Preface by Alda Merini
I’ve listened so many times to Celentano’s latest album that I’m on the verge of a nervous breakdown,
One of the reasons I did this was to exorcise some of my personal fears.
It’s as if I plugged into my brain a cord that hadn’t been used for a while. Because I needed to obliterate the crime of indifference.
It’s about today and maybe tomorrow’s society. But what surprises me the most is Celentano’s power of placing the outrage for this crime in HIS own indifference and turning it into music.
It’s as if Adriano is dancing on the tiles of his fear in a extremely small space.
He’s so flexible that he can change not only by following his memories but also by going with the pain of his memories.
A body is a prison. The invigoration of the opponent is a slap across the untarnished child’s face, the face of the poet child.
When they removed my roof and I was caked with rubble dust, the pain not only made me sick but it also took away the space I needed to be inspired.
Humanity’s strength resides in the memory. Human beings tire and sweat to maintain their memories intact. He/she loves them, protects them as living creatures and won’t let them be strangled by the landlord’s dried-up hands. Or by a misleading defender of social rights.
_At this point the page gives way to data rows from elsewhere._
-- pv_equiv track=rewrite | github.com/FreeSideNomad/requirements-generator | src/domain/models/domain_services.py | _extract_domain_terms
-- ===== SOURCE A (Python) =====
-- from typing import List, Dict, Any, Optional, Set
--
-- def _extract_domain_terms(text: str) -> Set[str]:
--     """Extract domain-specific terms from text."""
--     # Simple extraction - in practice, this would use NLP techniques
--     business_terms = set()
--     words = text.split()
--
--     # Common business domain terms
--     domain_keywords = [
--         'user', 'customer', 'order', 'product', 'account', 'payment',
--         'invoice', 'subscription', 'profile', 'preferences', 'settings',
--         'notification', 'report', 'dashboard', 'analytics', 'metric'
--     ]
--
--     for word in words:
--         clean_word = word.lower().strip('.,!?()[]{}":;')
--         if clean_word in domain_keywords and len(clean_word) > 2:
--             business_terms.add(clean_word)
--
--     return business_terms
-- ===== SOURCE B (Python) =====
-- def _extract_domain_terms(text: str):
--     """Extract domain-specific terms from text (divide-and-conquer over the word list)."""
--     domain_keywords = frozenset([
--         'user', 'customer', 'order', 'product', 'account', 'payment',
--         'invoice', 'subscription', 'profile', 'preferences', 'settings',
--         'notification', 'report', 'dashboard', 'analytics', 'metric'
--     ])
--
--     def go(words):
--         if not words:
--             return set()
--         if len(words) == 1:
--             clean = words[0].lower().strip('.,!?()[]{}":;')
--             return {clean} if clean in domain_keywords else set()
--         mid = len(words) // 2
--         return go(words[:mid]) | go(words[mid:])
--
--     return go(text.split())
-- ===== Notes on version B (the rewrite author's own statement) =====
-- stated objective: alternative
-- what changed: B replaces A's single linear pass with a membership-accumulating set by a divide-and-conquer recursion: it splits the word list in halves, solves each half, and combines the results with set union (the redundant len>2 guard is dropped since every keyword has length >= 4).
import Mathlib
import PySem

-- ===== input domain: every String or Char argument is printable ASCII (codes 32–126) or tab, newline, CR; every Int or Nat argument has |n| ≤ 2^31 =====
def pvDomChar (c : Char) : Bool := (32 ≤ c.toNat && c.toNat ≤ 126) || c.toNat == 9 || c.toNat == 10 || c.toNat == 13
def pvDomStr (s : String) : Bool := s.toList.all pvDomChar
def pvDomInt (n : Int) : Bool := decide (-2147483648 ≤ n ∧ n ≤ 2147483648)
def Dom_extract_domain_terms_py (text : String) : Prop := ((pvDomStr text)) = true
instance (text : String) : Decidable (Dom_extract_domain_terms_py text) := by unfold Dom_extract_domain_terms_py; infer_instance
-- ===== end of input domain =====

-- B replaces A's linear accumulate-into-a-set pass by a divide-and-conquer recursion
-- (split the word list in halves, combine with set union); the len>2 guard is redundant
-- since every keyword has length ≥ 4.

-- ===== PORT A =====
def pvKeywords : List String :=
  ["user", "customer", "order", "product", "account", "payment",
   "invoice", "subscription", "profile", "preferences", "settings",
   "notification", "report", "dashboard", "analytics", "metric"]

def pvClean (w : String) : String :=
  PySem.Str.stripChars (PySem.Str.lower w) ".,!?()[]{}\":;"

def extract_domain_terms_py (text : String) : List String :=
  (PySem.Str.split₀ text).foldl
    (fun business_terms word =>
      let clean_word := pvClean word
      if pvKeywords.contains clean_word && decide (2 < PySem.Str.len clean_word) then
        PySem.Set.add business_terms clean_word
      else business_terms)
    PySem.Set.empty

-- ===== PORT B =====
-- B's `go(words)`: `words[:mid]` / `words[mid:]` with 0 ≤ mid ≤ len(words) are exactly
-- List.take/drop (PySem.List.slice_to / slice_from), and `len(words) // 2` on a Nat length
-- is exactly Nat division; `words[0]` in the length-1 branch is the head.
def pvGo (words : List String) : List String :=
  if words.length = 0 then []
  else if words.length = 1 then
    let clean := pvClean (words.headD "")
    if pvKeywords.contains clean then [clean] else []
  else
    let mid := words.length / 2
    PySem.Set.union (pvGo (words.take mid)) (pvGo (words.drop mid))
termination_by words.length
decreasing_by
  · simp only [List.length_take]; omega
  · simp only [List.length_drop]; omega

def extract_domain_terms_py_alt (text : String) : List String :=
  pvGo (PySem.Str.split₀ text)

-- ===== PRECONDITION & SPEC =====
def Spec_extract_domain_terms_py (text : String) (out : List String) : Prop := out = extract_domain_terms_py_alt text
instance (text : String) (out : List String) : Decidable (Spec_extract_domain_terms_py text out) := by unfold Spec_extract_domain_terms_py; infer_instance

-- ===== CLAIM (what is proved, stated in full; the proofs are below) =====
def Claim_equal_extract_domain_terms_py : Prop := ∀ (text : String), Dom_extract_domain_terms_py text → Spec_extract_domain_terms_py text (extract_domain_terms_py text)

-- ===== LEMMAS AND PROOFS =====

-- every keyword has length > 2, so A's extra guard never changes the condition
theorem pv_guard_redundant (w : String) :
    (pvKeywords.contains w && decide (2 < PySem.Str.len w)) = pvKeywords.contains w := by
  by_cases h : pvKeywords.contains w = true
  · simp only [h, Bool.true_and]
    simp only [pvKeywords, List.contains_eq_mem, List.mem_cons, List.not_mem_nil, or_false,
      decide_eq_true_eq] at h
    rcases h with h | h | h | h | h | h | h | h | h | h | h | h | h | h | h | h <;> subst h <;> decide
  · simp only [Bool.not_eq_true] at h
    simp only [h, Bool.false_and]

-- a conditional accumulate over l is a plain Set.add fold over the filtered image
theorem pv_foldl_filter (f : String → String) (p : String → Bool)
    (l : List String) (s : List String) :
    l.foldl (fun s w => if p (f w) then PySem.Set.add s (f w) else s) s
      = ((l.map f).filter p).foldl PySem.Set.add s := by
  induction l generalizing s with
  | nil => rfl
  | cons x xs ih =>
    simp only [List.foldl_cons, List.map_cons, List.filter_cons]
    by_cases h : p (f x) = true
    · simp [h, ih]
    · simp only [Bool.not_eq_true] at h
      simp [h, ih]

-- folding Set.add over the deduplicated list is folding it over the original list
theorem pv_update_ofList (l s : List String) :
    PySem.Set.update s (PySem.Set.ofList l) = PySem.Set.update s l := by
  induction l using List.reverseRecOn with
  | nil => rfl
  | append_singleton xs x ih =>
    have hR : PySem.Set.update (PySem.Set.update s xs) [x]
        = PySem.Set.add (PySem.Set.update s xs) x := rfl
    rw [PySem.Set.ofList_append_singleton, PySem.Set.update_append, hR,
      PySem.Set.add_eq_ite (s := PySem.Set.ofList xs)]
    by_cases hx : x ∈ PySem.Set.ofList xs
    · have hxs : x ∈ xs := (PySem.Set.mem_ofList xs x).mp hx
      have hmem : x ∈ PySem.Set.update s xs := (PySem.Set.mem_update s xs x).mpr (Or.inr hxs)
      rw [if_pos hx, ih, PySem.Set.add_eq_ite, if_pos hmem]
    · rw [if_neg hx, PySem.Set.update_append, ih]
      rfl

-- the divide-and-conquer recursion computes the ordered dedup of the matching cleaned words
theorem pv_go_spec (words : List String) :
    pvGo words
      = PySem.Set.ofList ((words.map pvClean).filter (fun w => pvKeywords.contains w)) := by
  induction words using pvGo.induct with
  | case1 words h0 =>
    have : words = [] := List.eq_nil_of_length_eq_zero h0
    subst this
    rw [pvGo]; rfl
  | case2 words h0 h1 hkw =>
    obtain ⟨w, hw⟩ := List.length_eq_one_iff.mp h1
    subst hw
    rw [pvGo]
    by_cases h : pvClean w ∈ pvKeywords <;>
      simp [h, PySem.Set.ofList, PySem.Set.add]
  | case3 words h0 h1 hkw =>
    obtain ⟨w, hw⟩ := List.length_eq_one_iff.mp h1
    subst hw
    rw [pvGo]
    by_cases h : pvClean w ∈ pvKeywords <;>
      simp [h, PySem.Set.ofList, PySem.Set.add]
  | case4 words h0 h1 mid ih1 ih2 =>
    rw [pvGo, if_neg h0, if_neg h1]
    show PySem.Set.union (pvGo (List.take mid words)) (pvGo (List.drop mid words)) = _
    rw [ih1, ih2]
    rw [PySem.Set.union_eq_update, pv_update_ofList]
    conv_rhs => rw [← List.take_append_drop mid words, List.map_append, List.filter_append,
      PySem.Set.ofList, List.foldl_append]
    rfl

-- ===== VERDICT (by name: the statement is the Claim_ definition above) =====
theorem extract_domain_terms_py_spec : Claim_equal_extract_domain_terms_py := by
  intro text _
  show extract_domain_terms_py text = extract_domain_terms_py_alt text
  unfold extract_domain_terms_py extract_domain_terms_py_alt
  have hguard :
      (fun (s : List String) (word : String) =>
          let clean_word := pvClean word
          if pvKeywords.contains clean_word && decide (2 < PySem.Str.len clean_word) then
            PySem.Set.add s clean_word
          else s)
        = fun s word =>
            if pvKeywords.contains (pvClean word) then PySem.Set.add s (pvClean word) else s := by
    funext s word
    simp only [pv_guard_redundant]
  rw [hguard, pv_foldl_filter pvClean (fun w => pvKeywords.contains w), pv_go_spec]
  rfl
Adriano is like a male Venus who’s rising from the shattering earth shards and is demanding revenge.
He sings and chants for the resurrection of the bodies and of the minds.
Behind him there’s a Greek Chorus of Women Mourners who are invoking the endless funeral of humankind’s ideas and freedoms.
In the beginning, mankind was afraid of fire, of matter, of the light. But then tried to befriend these elements that could have killed him. It’s like a house on stilts, which protects us from the hungry beasts. And Celentano’s world of music is swarming with these beasts: he smiles at them and tames them.
He’s like Saint Francis who heads straight for the wolf and manages to make the monsters laugh. And that’s mankind’s biggest power.
When I was in the mental asylum and felt desperately overwhelmed, I would start laughing and make the other scared patients laugh. That’s what saved me.
Adrian’s religiosity is a pantheistic form of the original artist’s lust and passion that the mediocre and the joy killers love to criticize.
Adriano reassesses mankind’s need to have only one boss: the Creator of the Universe.
If we can’t stop loving those who eventually will kill us, it’s because we harbor an engrained cult of death. They turn into an ALTER EGO we embrace because the joy of the resurrection is an important part of death.
This pamphlet is basically a revenge on those men who want to kill culture by making it wealthy.
The world would end without the poets and the song jesters who pray God and bend over in pain.
Adriano’s beat is the beat of the blood. Quoting the writer Susanna Tamaro: Adriano goes where his heart leads him and where we all will go to die a peaceful death. Maybe ending up in a common grave where we’ll continue to chant for Divine Piety.